▸ What this task involves
Working through the entries below, find how many lines include the string "Python"; give only that number.

Dataset excerpts
-- pv_equiv track=rewrite | github.com/hgw3lls/gnosis | resolve.py | resolve_conflicts_keep_ours
-- ===== SOURCE A (Python) =====
-- from typing import List, Tuple
--
-- CONFLICT_START = "<<<<<<<"
--
-- CONFLICT_MID = "======="
--
-- CONFLICT_END = ">>>>>>>"
--
-- def resolve_conflicts_keep_ours(lines: List[str]) -> Tuple[List[str], int]:
--     """
--     Returns (new_lines, num_conflict_blocks_resolved).
--
--     Keeps content between <<<<<<< and =======.
--     Drops content between ======= and >>>>>>>.
--     Removes marker lines.
--     """
--     out: List[str] = []
--     i = 0
--     resolved = 0
--     n = len(lines)
--
--     while i < n:
--         line = lines[i]
--         if line.startswith(CONFLICT_START):
--             # Enter conflict block
--             i += 1
--             ours: List[str] = []
--             theirs: List[str] = []
--
--             # Collect ours until mid
--             while i < n and not lines[i].startswith(CONFLICT_MID):
--                 # If we hit another start unexpectedly, bail out by preserving original
--                 if lines[i].startswith(CONFLICT_START):
--                     raise ValueError("Nested conflict start found before ======= (unexpected).")
--                 ours.append(lines[i])
--                 i += 1
--
--             if i >= n or not lines[i].startswith(CONFLICT_MID):
--                 raise ValueError("Conflict block missing ======= separator.")
--
--             # Skip mid line
--             i += 1
--
--             # Collect theirs until end
--             while i < n and not lines[i].startswith(CONFLICT_END):
--                 # If we hit another start unexpectedly, bail out
--                 if lines[i].startswith(CONFLICT_START):
--                     raise ValueError("Nested conflict start found inside THEIRS section (unexpected).")
--                 theirs.append(lines[i])
--                 i += 1
--
--             if i >= n or not lines[i].startswith(CONFLICT_END):
--                 raise ValueError("Conflict block missing >>>>>>> end marker.")
--
--             # Skip end line
--             i += 1
--
--             # Keep ours, drop theirs
--             out.extend(ours)
--             resolved += 1
--         else:
--             out.append(line)
--             i += 1
--
--     return out, resolved
-- ===== SOURCE B (Python) =====
-- def resolve_conflicts_keep_ours(lines):
--     OUTSIDE, OURS, THEIRS = 0, 1, 2
--     out = []
--     ours = []
--     mode = OUTSIDE
--     resolved = 0
--     for line in lines:
--         if mode == OUTSIDE:
--             if line.startswith("<<<<<<<"):
--                 mode = OURS
--                 ours = []
--             else:
--                 out.append(line)
--         elif mode == OURS:
--             if line.startswith("<<<<<<<"):
--                 raise ValueError("Nested conflict start found before ======= (unexpected).")
--             if line.startswith("======="):
--                 mode = THEIRS
--             else:
--                 ours.append(line)
--         else:  # THEIRS
--             if line.startswith("<<<<<<<"):
--                 raise ValueError("Nested conflict start found inside THEIRS section (unexpected).")
--             if line.startswith(">>>>>>>"):
--                 out.extend(ours)
--                 resolved += 1
--                 mode = OUTSIDE
--             # else: drop theirs line
--     if mode == OURS:
--         raise ValueError("Conflict block missing ======= separator.")
--     if mode == THEIRS:
--         raise ValueError("Conflict block missing >>>>>>> end marker.")
--     return out, resolved
-- ===== Notes on version B (the rewrite author's own statement) =====
-- stated objective: alternative
-- what changed: Replaced the index-based outer while loop with two nested marker-scanning while loops by a single for-loop driven by an explicit OUTSIDE/OURS/THEIRS mode variable and an ours buffer flushed at the end marker.
import Mathlib
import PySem

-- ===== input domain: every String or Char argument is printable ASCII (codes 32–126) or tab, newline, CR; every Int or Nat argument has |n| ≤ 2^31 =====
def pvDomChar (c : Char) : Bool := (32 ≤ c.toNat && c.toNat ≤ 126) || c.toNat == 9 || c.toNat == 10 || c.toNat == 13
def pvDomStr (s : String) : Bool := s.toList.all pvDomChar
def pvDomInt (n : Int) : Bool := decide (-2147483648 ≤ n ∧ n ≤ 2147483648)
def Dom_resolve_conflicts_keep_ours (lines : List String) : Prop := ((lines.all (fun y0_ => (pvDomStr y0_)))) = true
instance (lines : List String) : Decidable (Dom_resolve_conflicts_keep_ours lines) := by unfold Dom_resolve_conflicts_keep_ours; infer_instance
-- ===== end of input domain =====

-- B replaces A's index-based outer while loop with two nested marker-scanning inner while loops
-- by a single for-loop over the lines driven by a mode variable (OUTSIDE/OURS/THEIRS) and an ours buffer.
-- A raises ValueError on malformed conflict markers; those inputs are excluded by Pre_ (the ports
-- model a raise as Option.none and default the result).

-- ===== PORT A =====
-- inner while loop "collect ours until =======": returns (ours, rest after the mid line); none = raise
def pvCollectOurs : List String → Option (List String × List String)
  | [] => none  -- loop ended with i >= n: "Conflict block missing ======= separator."
  | l :: rest =>
    if PySem.Str.startswith l "=======" then some ([], rest)
    else if PySem.Str.startswith l "<<<<<<<" then none  -- nested conflict start
    else match pvCollectOurs rest with
      | none => none
      | some (o, r) => some (l :: o, r)

-- inner while loop "collect theirs until >>>>>>>": returns (theirs, rest after the end line); none = raise
def pvCollectTheirs : List String → Option (List String × List String)
  | [] => none  -- "Conflict block missing >>>>>>> end marker."
  | l :: rest =>
    if PySem.Str.startswith l ">>>>>>>" then some ([], rest)
    else if PySem.Str.startswith l "<<<<<<<" then none  -- nested conflict start
    else match pvCollectTheirs rest with
      | none => none
      | some (t, r) => some (l :: t, r)

theorem pvCollectOurs_length {ls r : List String} {o : List String}
    (h : pvCollectOurs ls = some (o, r)) : r.length < ls.length := by
  induction ls generalizing o r with
  | nil => simp [pvCollectOurs] at h
  | cons l rest ih =>
    simp only [pvCollectOurs] at h
    split_ifs at h with h1 h2
    · simp only [Option.some.injEq, Prod.mk.injEq] at h
      obtain ⟨-, hr⟩ := h
      subst hr; simp
    · cases hrec : pvCollectOurs rest with
      | none => rw [hrec] at h; simp at h
      | some p =>
        obtain ⟨o', r'⟩ := p
        rw [hrec] at h
        simp only [Option.some.injEq, Prod.mk.injEq] at h
        obtain ⟨-, hr⟩ := h
        have := ih hrec
        subst hr; simp; omega

theorem pvCollectTheirs_length {ls r : List String} {t : List String}
    (h : pvCollectTheirs ls = some (t, r)) : r.length < ls.length := by
  induction ls generalizing t r with
  | nil => simp [pvCollectTheirs] at h
  | cons l rest ih =>
    simp only [pvCollectTheirs] at h
    split_ifs at h with h1 h2
    · simp only [Option.some.injEq, Prod.mk.injEq] at h
      obtain ⟨-, hr⟩ := h
      subst hr; simp
    · cases hrec : pvCollectTheirs rest with
      | none => rw [hrec] at h; simp at h
      | some p =>
        obtain ⟨t', r'⟩ := p
        rw [hrec] at h
        simp only [Option.some.injEq, Prod.mk.injEq] at h
        obtain ⟨-, hr⟩ := h
        have := ih hrec
        subst hr; simp; omega

-- outer while loop of A (the index i is represented by the remaining suffix of lines)
def pvLoopA : List String → Option (List String × Int)
  | [] => some ([], 0)
  | l :: rest =>
    if PySem.Str.startswith l "<<<<<<<" then
      match hO : pvCollectOurs rest with
      | none => none
      | some (ours, r1) =>
        match hT : pvCollectTheirs r1 with
        | none => none
        | some (_theirs, r2) =>
          match pvLoopA r2 with
          | none => none
          | some (out', res') => some (ours ++ out', res' + 1)
    else
      match pvLoopA rest with
      | none => none
      | some (out', res') => some (l :: out', res')
termination_by ls => ls.length
decreasing_by
  · have h1 := pvCollectOurs_length hO
    have h2 := pvCollectTheirs_length hT
    simp; omega
  · simp

def resolve_conflicts_keep_ours (lines : List String) : List String × Int :=
  (pvLoopA lines).getD ([], 0)

-- ===== PORT B =====
-- single pass over the lines with mode (0 = OUTSIDE, 1 = OURS, other = THEIRS), out, ours buffer and counter
def pvLoopB : List String → Nat → List String → List String → Int → Option (List String × Int)
  | [], 0, out, _ours, resolved => some (out, resolved)
  | [], _, _out, _ours, _resolved => none  -- mode OURS: missing =======; mode THEIRS: missing >>>>>>>
  | l :: rest, 0, out, ours, resolved =>
    if PySem.Str.startswith l "<<<<<<<" then pvLoopB rest 1 out [] resolved
    else pvLoopB rest 0 (out ++ [l]) ours resolved
  | l :: rest, 1, out, ours, resolved =>
    if PySem.Str.startswith l "<<<<<<<" then none  -- nested conflict start before =======
    else if PySem.Str.startswith l "=======" then pvLoopB rest 2 out ours resolved
    else pvLoopB rest 1 out (ours ++ [l]) resolved
  | l :: rest, mode, out, ours, resolved =>
    if PySem.Str.startswith l "<<<<<<<" then none  -- nested conflict start inside THEIRS
    else if PySem.Str.startswith l ">>>>>>>" then pvLoopB rest 0 (out ++ ours) ours (resolved + 1)
    else pvLoopB rest mode out ours resolved  -- drop theirs line

def resolve_conflicts_keep_ours_alt (lines : List String) : List String × Int :=
  (pvLoopB lines 0 [] [] 0).getD ([], 0)

-- ===== PRECONDITION & SPEC =====
-- Pre_ : well-formed conflict structure — after each <<<<<<< line a ======= line follows, then a
-- >>>>>>> line, with no nested <<<<<<< inside a block, and the input ends outside a block
-- (a small marker DFA over the lines accepts); on its complement Python A raises ValueError,
-- returning no value, so those inputs are excluded.
def pvMarkStep (st : Option Nat) (l : String) : Option Nat :=
  match st with
  | none => none
  | some 0 => if PySem.Str.startswith l "<<<<<<<" then some 1 else some 0
  | some 1 =>
    if PySem.Str.startswith l "<<<<<<<" then none
    else if PySem.Str.startswith l "=======" then some 2 else some 1
  | some _ =>
    if PySem.Str.startswith l "<<<<<<<" then none
    else if PySem.Str.startswith l ">>>>>>>" then some 0 else some 2

def Pre_resolve_conflicts_keep_ours (lines : List String) : Prop :=
  lines.foldl pvMarkStep (some 0) = some 0
instance (lines : List String) : Decidable (Pre_resolve_conflicts_keep_ours lines) := by
  unfold Pre_resolve_conflicts_keep_ours; infer_instance

def pvWitness_resolve_conflicts_keep_ours : List String :=
  ["a", "<<<<<<< HEAD", "mine", "=======", "theirs", ">>>>>>> other", "b"]

def Spec_resolve_conflicts_keep_ours (lines : List String) (out : List String × Int) : Prop :=
  out = resolve_conflicts_keep_ours_alt lines
instance (lines : List String) (out : List String × Int) : Decidable (Spec_resolve_conflicts_keep_ours lines out) := by
  unfold Spec_resolve_conflicts_keep_ours; infer_instance

-- ===== CLAIM (what is proved, stated in full; the proofs are below) =====
def Claim_equal_resolve_conflicts_keep_ours : Prop := ∀ (lines : List String), Dom_resolve_conflicts_keep_ours lines → Pre_resolve_conflicts_keep_ours lines → Spec_resolve_conflicts_keep_ours lines (resolve_conflicts_keep_ours lines)

-- ===== LEMMAS AND PROOFS =====

-- two distinct 7-character markers cannot both be prefixes of the same line
theorem pv_excl {p q s : List Char} (hlen : p.length = q.length)
    (hne : p ≠ q) (h : PySem.Chars.startswith s p = true) :
    PySem.Chars.startswith s q = false := by
  by_contra hq
  rw [Bool.not_eq_false] at hq
  rw [PySem.Chars.startswith_iff] at h hq
  rcases List.prefix_or_prefix_of_prefix h hq with hc | hc
  · exact hne (hc.eq_of_length hlen)
  · exact hne (hc.eq_of_length hlen.symm).symm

▸ Exercise result
3